Arrays

Arrays in PHP are sophisticated and more flexible than in many other high-level languages. An array is an ordered set of variables, in which each variable is called an element. Technically, arrays can be either numbered or associative , which means that the elements of an array can be accessed by a numeric index or by a textual string, respectively.

In PHP, an array can hold scalar values—integers, Booleans, strings, or floats—or compound values—objects and even other arrays, and can hold values of different types. In this section, we show how arrays are constructed and introduce several useful array functions from the PHP library.

Creating Arrays

PHP provides the array( ) language construct that creates arrays.

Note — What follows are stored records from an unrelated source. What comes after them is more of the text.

-- pv_equiv track=rewrite | github.com/htsofie/phospho-idr | scripts/archive/align_to_full_seq.py | _compute_phospho_protein_pos_from_alignment
-- ===== SOURCE A (Python) =====
-- from typing import Dict, Optional, Any, List, Tuple
--
-- def _compute_phospho_protein_pos_from_alignment(aln_prot: str, aln_pep: str, start: int, phospho_pos_in_peptide: int) -> Optional[int]:
--     """Translate phosphosite position in peptide to 1-based protein position using an alignment."""
--     peptide_position_counter = 0
--     protein_position_counter = start
--
--     for prot_char, pep_char in zip(aln_prot, aln_pep):
--         if pep_char != "-":
--             peptide_position_counter += 1
--             if peptide_position_counter == phospho_pos_in_peptide:
--                 return protein_position_counter + 1  # return 1-based
--         if prot_char != "-":
--             protein_position_counter += 1
--     return None
-- ===== SOURCE B (Python) =====
-- def _compute_phospho_protein_pos_from_alignment(aln_prot, aln_pep, start, phospho_pos_in_peptide):
--     """Locate the alignment column of the phosphosite, then count protein residues before it."""
--     n = min(len(aln_prot), len(aln_pep))
--     cnt = 0
--     col = None
--     for i in range(n):
--         if aln_pep[i] != "-":
--             cnt += 1
--             if cnt == phospho_pos_in_peptide:
--                 col = i
--                 break
--     if col is None:
--         return None
--     return start + sum(1 for c in aln_prot[:col] if c != "-") + 1
-- ===== Notes on version B (the rewrite author's own statement) =====
-- stated objective: alternative
-- what changed: Replaced the single interleaved zip loop tracking two counters with a locate-then-count decomposition: first find the alignment column of the target peptide residue, then count protein residues in the slice before that column.
import Mathlib
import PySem

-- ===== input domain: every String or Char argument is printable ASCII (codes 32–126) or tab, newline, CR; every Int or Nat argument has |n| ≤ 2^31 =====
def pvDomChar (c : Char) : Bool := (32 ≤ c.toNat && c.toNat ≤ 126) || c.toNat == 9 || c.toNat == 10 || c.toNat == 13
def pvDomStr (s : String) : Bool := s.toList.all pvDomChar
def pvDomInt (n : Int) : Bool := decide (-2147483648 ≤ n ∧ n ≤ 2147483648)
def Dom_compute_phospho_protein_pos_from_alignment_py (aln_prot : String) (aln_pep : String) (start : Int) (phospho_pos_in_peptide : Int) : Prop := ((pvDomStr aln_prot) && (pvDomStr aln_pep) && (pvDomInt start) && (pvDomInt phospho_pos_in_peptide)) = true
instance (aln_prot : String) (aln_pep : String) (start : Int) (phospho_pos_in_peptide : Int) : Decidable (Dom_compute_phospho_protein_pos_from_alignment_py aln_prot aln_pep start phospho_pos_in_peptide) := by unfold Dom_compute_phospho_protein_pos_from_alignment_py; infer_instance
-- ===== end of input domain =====

-- B replaces A's single interleaved zip loop with a locate-the-column pass followed by a
-- count over the protein prefix; same O(n) cost, different decomposition (objective: alternative).

-- ===== PORT A =====
-- the `for prot_char, pep_char in zip(...)` loop: simultaneous recursion on both char lists,
-- carrying peptide_position_counter (pc) and protein_position_counter (prc)
def pvLoopA : List Char → List Char → Int → Int → Int → Option Int
  | p :: ps, q :: qs, target, pc, prc =>
      if q ≠ '-' then
        if pc + 1 = target then some (prc + 1)
        else pvLoopA ps qs target (pc + 1) (if p ≠ '-' then prc + 1 else prc)
      else pvLoopA ps qs target pc (if p ≠ '-' then prc + 1 else prc)
  | _, _, _, _, _ => none

def compute_phospho_protein_pos_from_alignment_py (aln_prot : String) (aln_pep : String) (start : Int) (phospho_pos_in_peptide : Int) : Option Int :=
  pvLoopA aln_prot.toList aln_pep.toList phospho_pos_in_peptide 0 start

-- ===== PORT B =====
-- first pass: column index of the phospho_pos_in_peptide-th non-gap peptide char
def pvFindCol : List Char → Int → Int → Option Nat
  | [], _, _ => none
  | c :: cs, cnt, target =>
      if c ≠ '-' then
        if cnt + 1 = target then some 0
        else (pvFindCol cs (cnt + 1) target).map Nat.succ
      else (pvFindCol cs cnt target).map Nat.succ

-- second pass: sum(1 for c in prefix if c != '-')
def pvCountNonGap : List Char → Int
  | [] => 0
  | c :: cs => (if c ≠ '-' then 1 else 0) + pvCountNonGap cs

def compute_phospho_protein_pos_from_alignment_py_alt (aln_prot : String) (aln_pep : String) (start : Int) (phospho_pos_in_peptide : Int) : Option Int :=
  let lp := aln_prot.toList
  let lq := aln_pep.toList
  let n := min lp.length lq.length
  match pvFindCol (lq.take n) 0 phospho_pos_in_peptide with
  | none => none
  | some i => some (start + pvCountNonGap (lp.take i) + 1)

-- ===== PRECONDITION & SPEC =====
def Spec_compute_phospho_protein_pos_from_alignment_py (aln_prot : String) (aln_pep : String) (start : Int) (phospho_pos_in_peptide : Int) (out : Option Int) : Prop := out = compute_phospho_protein_pos_from_alignment_py_alt aln_prot aln_pep start phospho_pos_in_peptide
instance (aln_prot : String) (aln_pep : String) (start : Int) (phospho_pos_in_peptide : Int) (out : Option Int) : Decidable (Spec_compute_phospho_protein_pos_from_alignment_py aln_prot aln_pep start phospho_pos_in_peptide out) := by unfold Spec_compute_phospho_protein_pos_from_alignment_py; infer_instance

-- ===== CLAIM (what is proved, stated in full; the proofs are below) =====
def Claim_equal_compute_phospho_protein_pos_from_alignment_py : Prop := ∀ (aln_prot : String) (aln_pep : String) (start : Int) (phospho_pos_in_peptide : Int), Dom_compute_phospho_protein_pos_from_alignment_py aln_prot aln_pep start phospho_pos_in_peptide → Spec_compute_phospho_protein_pos_from_alignment_py aln_prot aln_pep start phospho_pos_in_peptide (compute_phospho_protein_pos_from_alignment_py aln_prot aln_pep start phospho_pos_in_peptide)

-- ===== LEMMAS AND PROOFS =====
lemma pvLoopA_eq_find (lp : List Char) : ∀ (lq : List Char) (target pc prc : Int),
    pvLoopA lp lq target pc prc =
      (pvFindCol (lq.take (min lp.length lq.length)) pc target).map
        (fun i => prc + pvCountNonGap (lp.take i) + 1) := by
  induction lp with
  | nil =>
      intro lq target pc prc
      simp [pvLoopA, pvFindCol]
  | cons p ps ih =>
      intro lq target pc prc
      cases lq with
      | nil => simp [pvLoopA, pvFindCol]
      | cons q qs =>
          simp only [pvLoopA, List.length_cons, Nat.succ_min_succ, List.take_succ_cons]
          by_cases hq : q = '-'
          · simp only [hq, ne_eq, not_true_eq_false, if_false, pvFindCol]
            rw [ih]
            cases h : pvFindCol (qs.take (min ps.length qs.length)) pc target with
            | none => simp
            | some i =>
                simp only [Option.map_some, List.take_succ_cons, pvCountNonGap]
                congr 1
                by_cases hp : p = '-' <;> simp [hp] <;> ring
          · simp only [hq, ne_eq, not_false_eq_true, if_true, pvFindCol]
            by_cases ht : pc + 1 = target
            · simp [ht, pvCountNonGap]
            · simp only [ht, if_false]
              rw [ih]
              cases h : pvFindCol (qs.take (min ps.length qs.length)) (pc + 1) target with
              | none => simp
              | some i =>
                  simp only [Option.map_some, List.take_succ_cons, pvCountNonGap]
                  congr 1
                  by_cases hp : p = '-' <;> simp [hp] <;> ring

-- ===== VERDICT (by name: the statement is the Claim_ definition above) =====
theorem compute_phospho_protein_pos_from_alignment_py_spec : Claim_equal_compute_phospho_protein_pos_from_alignment_py := by
  intro aln_prot aln_pep start target _
  unfold Spec_compute_phospho_protein_pos_from_alignment_py
  unfold compute_phospho_protein_pos_from_alignment_py compute_phospho_protein_pos_from_alignment_py_alt
  rw [pvLoopA_eq_find]
  simp only [String.length_toList]
  cases pvFindCol ((aln_pep.toList).take (min aln_prot.length aln_pep.length)) 0 target <;> rfl
-- pv_equiv track=rewrite | github.com/blasfir/srom-3 | tttttt.py | galueMultiply
-- ===== SOURCE A (Python) =====
-- def make_eq(A, B):
--     if len(A) < len(B):
--         A = [0] * (len(B) - len(A)) + A
--     if len(A) > len(B):
--         B = [0] * (len(A) - len(B)) + B
--     return A, B
--
-- def deleteExtraZeros(A):
--     while A and A[0] == 0:
--         A.pop(0)
--     if not A:
--         return [0]
--     return A
--
-- def galueModule(A, N):
--     A = deleteExtraZeros(A)
--     N = deleteExtraZeros(N)
--     if len(A) < len(N):
--         return A
--
--     shift = len(A) - len(N)
--     N_shifted = N + [0] * shift  # зсуваємо N вправо до ступеня A
--
--     A, N_shifted = make_eq(A, N_shifted)
--     for i in range(len(A)):
--         A[i] = (A[i] + N_shifted[i]) % 2
--
--     A = deleteExtraZeros(A)
--     return galueModule(A, N)
--
-- def galueMultiply(A, B, N):
--     A = deleteExtraZeros(A)
--     B = deleteExtraZeros(B)
--     A, B = make_eq(A, B)
--     result = [0] * (len(A) * 2 - 1)
--     for i in range(len(A)):
--         if A[i] == 1:
--             for j in range(len(B)):
--                 result[i+j] = (result[i+j] + B[j]) % 2
--     result = galueModule(result, N)
--     return deleteExtraZeros(result)
-- ===== SOURCE B (Python) =====
-- def galueMultiply(A, B, N):
--     # pack the coefficient lists into machine integers (MSB first): an entry of A
--     # contributes only when it is exactly 1 (that is A's test), entries of B and N
--     # count by parity; then carry-less multiply by shift/XOR and reduce by aligned
--     # XORs driven by bit_length, and unpack back to a list
--     a = 0
--     for x in A:
--         a = (a << 1) | (1 if x == 1 else 0)
--     b = 0
--     for x in B:
--         b = (b << 1) | (x & 1)
--     n = 0
--     for x in N:
--         n = (n << 1) | (x & 1)
--     p = 0
--     while a:
--         if a & 1:
--             p ^= b
--         a >>= 1
--         b <<= 1
--     dn = n.bit_length()
--     while n and p.bit_length() >= dn:
--         p ^= n << (p.bit_length() - dn)
--     if p == 0:
--         return [0]
--     return [(p >> k) & 1 for k in range(p.bit_length() - 1, -1, -1)]
-- ===== Notes on version B (the rewrite author's own statement) =====
-- stated objective: faster
-- what changed: B packs the coefficient lists into arbitrary-precision integers (reading A's entries as '== 1' and B's/N's by parity, exactly as A does) and performs the GF(2) multiply as a shift/XOR loop and the modular reduction as aligned XORs driven by bit_length, replacing A's element-wise list convolution and its recursive list-based reduction with padding and zipping.
-- outside the precondition, e.g. on galueMultiply([1], [1], [2, 1]): A returns [1], B returns [0]; on galueMultiply([1], [1], [1]): A raises RecursionError, B returns [0]
import Mathlib
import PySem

The following examples show how arrays of integers and strings can be constructed and assigned to variables for later use:

$numbers = array(5, 4, 3, 2, 1);
$words = array("Web", "Database", "Applications");

// Print the third element from the array 
// of integers: 3
echo $numbers[2];

// Print the first element from the array 
// of strings: "Web"
echo $words[0];

By default, the index for the first element in an array is 0. The values contained in an array can be retrieved and modified using the bracket [ ] syntax. The following code fragment illustrates the bracket syntax with an array of strings:

$newArray[0] = "Potatoes";
$newArray[1] = "Carrots";
$newArray[2] = "Spinach";

// Oops, replace the third element
$newArray[2] = "Tomatoes";

Numerically indexed arrays ...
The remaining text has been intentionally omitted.